Exercise aim
Reproduce, character for character, the entries from their opening line through the line with "stacktrace, and ignore".

Supplied records
-- pv_equiv track=rewrite | github.com/bloomberg/chromium.bb | tools/findit/findit_for_clusterfuzz.py | SplitStacktrace
-- ===== SOURCE A (Python) =====
-- def SplitStacktrace(stacktrace_string):
--   """Preprocesses stacktrace string into two parts, release and debug.
--
--   Args:
--     stacktrace_string: A string representation of stacktrace,
--                        in clusterfuzz format.
--
--   Returns:
--     A tuple of list of strings, release build stacktrace and
--     debug build stacktrace.
--   """
--   # Make sure we only parse release/debug build stacktrace, and ignore
--   # unsymbolised stacktrace.
--   in_release_or_debug_stacktrace = False
--   release_build_stacktrace_lines = None
--   debug_build_stacktrace_lines = None
--   current_stacktrace_lines = []
--
--   # Iterate through all lines in stacktrace.
--   for line in stacktrace_string.splitlines():
--     line = line.strip()
--
--     # If the line starts with +, it signifies the start of new stacktrace.
--     if line.startswith('+-') and line.endswith('-+'):
--       if 'Release Build Stacktrace' in line:
--         in_release_or_debug_stacktrace = True
--         current_stacktrace_lines = []
--         release_build_stacktrace_lines = current_stacktrace_lines
--
--       elif 'Debug Build Stacktrace' in line:
--         in_release_or_debug_stacktrace = True
--         current_stacktrace_lines = []
--         debug_build_stacktrace_lines = current_stacktrace_lines
--
--       # If the stacktrace is neither release/debug build stacktrace, ignore
--       # all lines after it until we encounter release/debug build stacktrace.
--       else:
--         in_release_or_debug_stacktrace = False
--
--     # This case, it must be that the line is an actual stack frame, so add to
--     # the current stacktrace.
--     elif in_release_or_debug_stacktrace:
--       current_stacktrace_lines.append(line)
--
--   return (release_build_stacktrace_lines, debug_build_stacktrace_lines)
-- ===== SOURCE B (Python) =====
-- def SplitStacktrace(stacktrace_string):
--   """Two-phase re-implementation: first partition the stripped lines into
--   header-led sections, then assign each section's body by its header."""
--   lines = [l.strip() for l in stacktrace_string.splitlines()]
--
--   # Phase 1: partition into sections, each a (header, body) pair.
--   sections = []
--   for l in lines:
--     if l.startswith('+-') and l.endswith('-+'):
--       sections.append((l, []))
--     elif sections:
--       sections[-1][1].append(l)
--
--   # Phase 2: assign bodies; a later matching section overwrites an earlier one.
--   release = None
--   debug = None
--   for header, body in sections:
--     if 'Release Build Stacktrace' in header:
--       release = body
--     elif 'Debug Build Stacktrace' in header:
--       debug = body
--   return (release, debug)
-- ===== Notes on version B (the rewrite author's own statement) =====
-- stated objective: alternative
-- what changed: Replaces A's single stateful pass with a mutable flag and list aliasing by a two-phase decomposition: first partition the stripped lines into header-led (header, body) sections, then a second scan assigns each section's body to release/debug with last occurrence winning.
import Mathlib
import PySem

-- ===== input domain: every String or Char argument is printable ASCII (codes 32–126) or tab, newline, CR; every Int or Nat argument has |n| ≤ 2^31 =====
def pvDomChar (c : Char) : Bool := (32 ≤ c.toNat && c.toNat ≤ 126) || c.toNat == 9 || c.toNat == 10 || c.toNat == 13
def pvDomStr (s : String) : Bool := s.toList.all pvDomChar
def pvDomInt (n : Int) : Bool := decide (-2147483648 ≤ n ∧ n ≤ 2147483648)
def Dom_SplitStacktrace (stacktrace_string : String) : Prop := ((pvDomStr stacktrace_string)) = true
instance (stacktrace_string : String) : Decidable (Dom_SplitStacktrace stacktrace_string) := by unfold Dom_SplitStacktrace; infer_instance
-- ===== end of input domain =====

-- B replaces A's one-pass flag-and-aliasing state machine by a two-phase decomposition
-- (partition into header-led sections, then assign bodies); same values, no speed claim.

-- ===== PORT A =====
-- shared string predicates (the same literal tests both Pythons perform)
def pvIsHeader (l : String) : Bool := PySem.Str.startswith l "+-" && PySem.Str.endswith l "-+"
def pvHasRel (l : String) : Bool := PySem.Str.isIn "Release Build Stacktrace" l
def pvHasDbg (l : String) : Bool := PySem.Str.isIn "Debug Build Stacktrace" l

-- A's loop state: Python aliases `current_stacktrace_lines` with one of the two result
-- variables; the alias is modelled by `Mode` saying which variable the appends go to.
inductive PvMode | ignore | rel | dbg
deriving DecidableEq, Repr

-- one iteration of A's for-loop (strip, header dispatch, else append to the aliased list)
def pvStepA (st : PvMode × Option (List String) × Option (List String)) (line0 : String) :
    PvMode × Option (List String) × Option (List String) :=
  let line := PySem.Str.strip line0
  match st with
  | (m, r, d) =>
    if pvIsHeader line then
      if pvHasRel line then (PvMode.rel, some [], d)
      else if pvHasDbg line then (PvMode.dbg, r, some [])
      else (PvMode.ignore, r, d)
    else
      match m with
      | PvMode.rel => (PvMode.rel, some ((r.getD []) ++ [line]), d)
      | PvMode.dbg => (PvMode.dbg, r, some ((d.getD []) ++ [line]))
      | PvMode.ignore => (PvMode.ignore, r, d)

def SplitStacktrace (stacktrace_string : String) : Option (List String) × Option (List String) :=
  let st := (PySem.Str.splitlines stacktrace_string).foldl pvStepA (PvMode.ignore, none, none)
  (st.2.1, st.2.2)

-- ===== PORT B =====
-- phase 1: one iteration of the section-building loop
def pvStepB (sections : List (String × List String)) (l : String) :
    List (String × List String) :=
  if pvIsHeader l then sections ++ [(l, [])]
  else
    match sections.getLast? with
    | none => sections
    | some (h, b) => sections.dropLast ++ [(h, b ++ [l])]

-- phase 2: one iteration of the assignment loop (later matching section overwrites)
def pvAssign (st : Option (List String) × Option (List String)) (sec : String × List String) :
    Option (List String) × Option (List String) :=
  if pvHasRel sec.1 then (some sec.2, st.2)
  else if pvHasDbg sec.1 then (st.1, some sec.2)
  else st

def SplitStacktrace_alt (stacktrace_string : String) : Option (List String) × Option (List String) :=
  let lines := (PySem.Str.splitlines stacktrace_string).map (fun l => PySem.Str.strip l)
  let sections := lines.foldl pvStepB []
  sections.foldl pvAssign (none, none)

-- ===== PRECONDITION & SPEC =====
def Spec_SplitStacktrace (stacktrace_string : String) (out : Option (List String) × Option (List String)) : Prop := out = SplitStacktrace_alt stacktrace_string
instance (stacktrace_string : String) (out : Option (List String) × Option (List String)) : Decidable (Spec_SplitStacktrace stacktrace_string out) := by unfold Spec_SplitStacktrace; infer_instance

-- ===== CLAIM (what is proved, stated in full; the proofs are below) =====
def Claim_equal_SplitStacktrace : Prop := ∀ (stacktrace_string : String), Dom_SplitStacktrace stacktrace_string → Spec_SplitStacktrace stacktrace_string (SplitStacktrace stacktrace_string)

-- ===== LEMMAS AND PROOFS =====

-- A's fold step on an already-stripped line
def pvStepAs (st : PvMode × Option (List String) × Option (List String)) (line : String) :
    PvMode × Option (List String) × Option (List String) :=
  if pvIsHeader line then
    if pvHasRel line then (PvMode.rel, some [], st.2.2)
    else if pvHasDbg line then (PvMode.dbg, st.2.1, some [])
    else (PvMode.ignore, st.2.1, st.2.2)
  else
    match st.1 with
    | PvMode.rel => (PvMode.rel, some ((st.2.1.getD []) ++ [line]), st.2.2)
    | PvMode.dbg => (PvMode.dbg, st.2.1, some ((st.2.2.getD []) ++ [line]))
    | PvMode.ignore => st

lemma pvStepA_eq (st : PvMode × Option (List String) × Option (List String)) (l : String) :
    pvStepA st l = pvStepAs st (PySem.Str.strip l) := by
  obtain ⟨m, r, d⟩ := st
  simp only [pvStepA, pvStepAs]
  cases m <;> split_ifs <;> rfl

-- the mode A's state machine is in, read off the sections built so far
def pvModeOf (sections : List (String × List String)) : PvMode :=
  match sections.getLast? with
  | none => PvMode.ignore
  | some (h, _) => if pvHasRel h then PvMode.rel
                   else if pvHasDbg h then PvMode.dbg
                   else PvMode.ignore

-- key invariant: A's fold state = (mode of the last section, B-phase-2 over the sections)
lemma pvKey (ls : List String) :
    ls.foldl pvStepAs (PvMode.ignore, none, none) =
      (pvModeOf (ls.foldl pvStepB []),
       (ls.foldl pvStepB []).foldl pvAssign (none, none)) := by
  induction ls using List.reverseRecOn with
  | nil => rfl
  | append_singleton ls l ih =>
    rw [List.foldl_append, List.foldl_append, ih]
    set S := ls.foldl pvStepB [] with hS
    simp only [List.foldl_cons, List.foldl_nil]
    by_cases hh : pvIsHeader l
    · -- header line: a new section is appended
      simp only [pvStepAs, pvStepB, hh, if_pos]
      rcases em (pvHasRel l = true) with hr | hr <;>
        rcases em (pvHasDbg l = true) with hd | hd <;>
        simp [hr, hd, pvModeOf, pvAssign, List.foldl_append]
    · -- non-header line
      rcases List.eq_nil_or_concat S with h0 | ⟨S', ⟨h, b⟩, hSc⟩
      · simp [pvStepAs, pvStepB, hh, h0, pvModeOf]
      · rw [hSc, List.concat_eq_append]
        have hB : pvStepB (S' ++ [(h, b)]) l = S' ++ [(h, b ++ [l])] := by
          simp [pvStepB, hh]
        rw [hB]
        simp only [pvModeOf, List.getLast?_concat, List.foldl_append, List.foldl_cons,
          List.foldl_nil]
        rcases em (pvHasRel h = true) with hr | hr
        · simp [pvStepAs, hh, hr, pvAssign]
        · rcases em (pvHasDbg h = true) with hd | hd
          · simp [pvStepAs, hh, hr, hd, pvAssign]
          · simp [pvStepAs, hh, hr, hd, pvAssign]

-- ===== VERDICT (by name: the statement is the Claim_ definition above) =====
theorem SplitStacktrace_spec : Claim_equal_SplitStacktrace := by
  intro s _
  unfold Spec_SplitStacktrace SplitStacktrace SplitStacktrace_alt
  have h1 : (PySem.Str.splitlines s).foldl pvStepA (PvMode.ignore, none, none)
      = ((PySem.Str.splitlines s).map (fun l => PySem.Str.strip l)).foldl pvStepAs
          (PvMode.ignore, none, none) := by
    rw [List.foldl_map]
    exact List.foldl_ext _ _ _ (fun st l _ => pvStepA_eq st l)
  rw [h1, pvKey]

Response below
-- pv_equiv track=rewrite | github.com/bloomberg/chromium.bb | tools/findit/findit_for_clusterfuzz.py | SplitStacktrace
-- ===== SOURCE A (Python) =====
-- def SplitStacktrace(stacktrace_string):
--   """Preprocesses stacktrace string into two parts, release and debug.
--
--   Args:
--     stacktrace_string: A string representation of stacktrace,
--                        in clusterfuzz format.
--
--   Returns:
--     A tuple of list of strings, release build stacktrace and
--     debug build stacktrace.
--   """
--   # Make sure we only parse release/debug build stacktrace, and ignore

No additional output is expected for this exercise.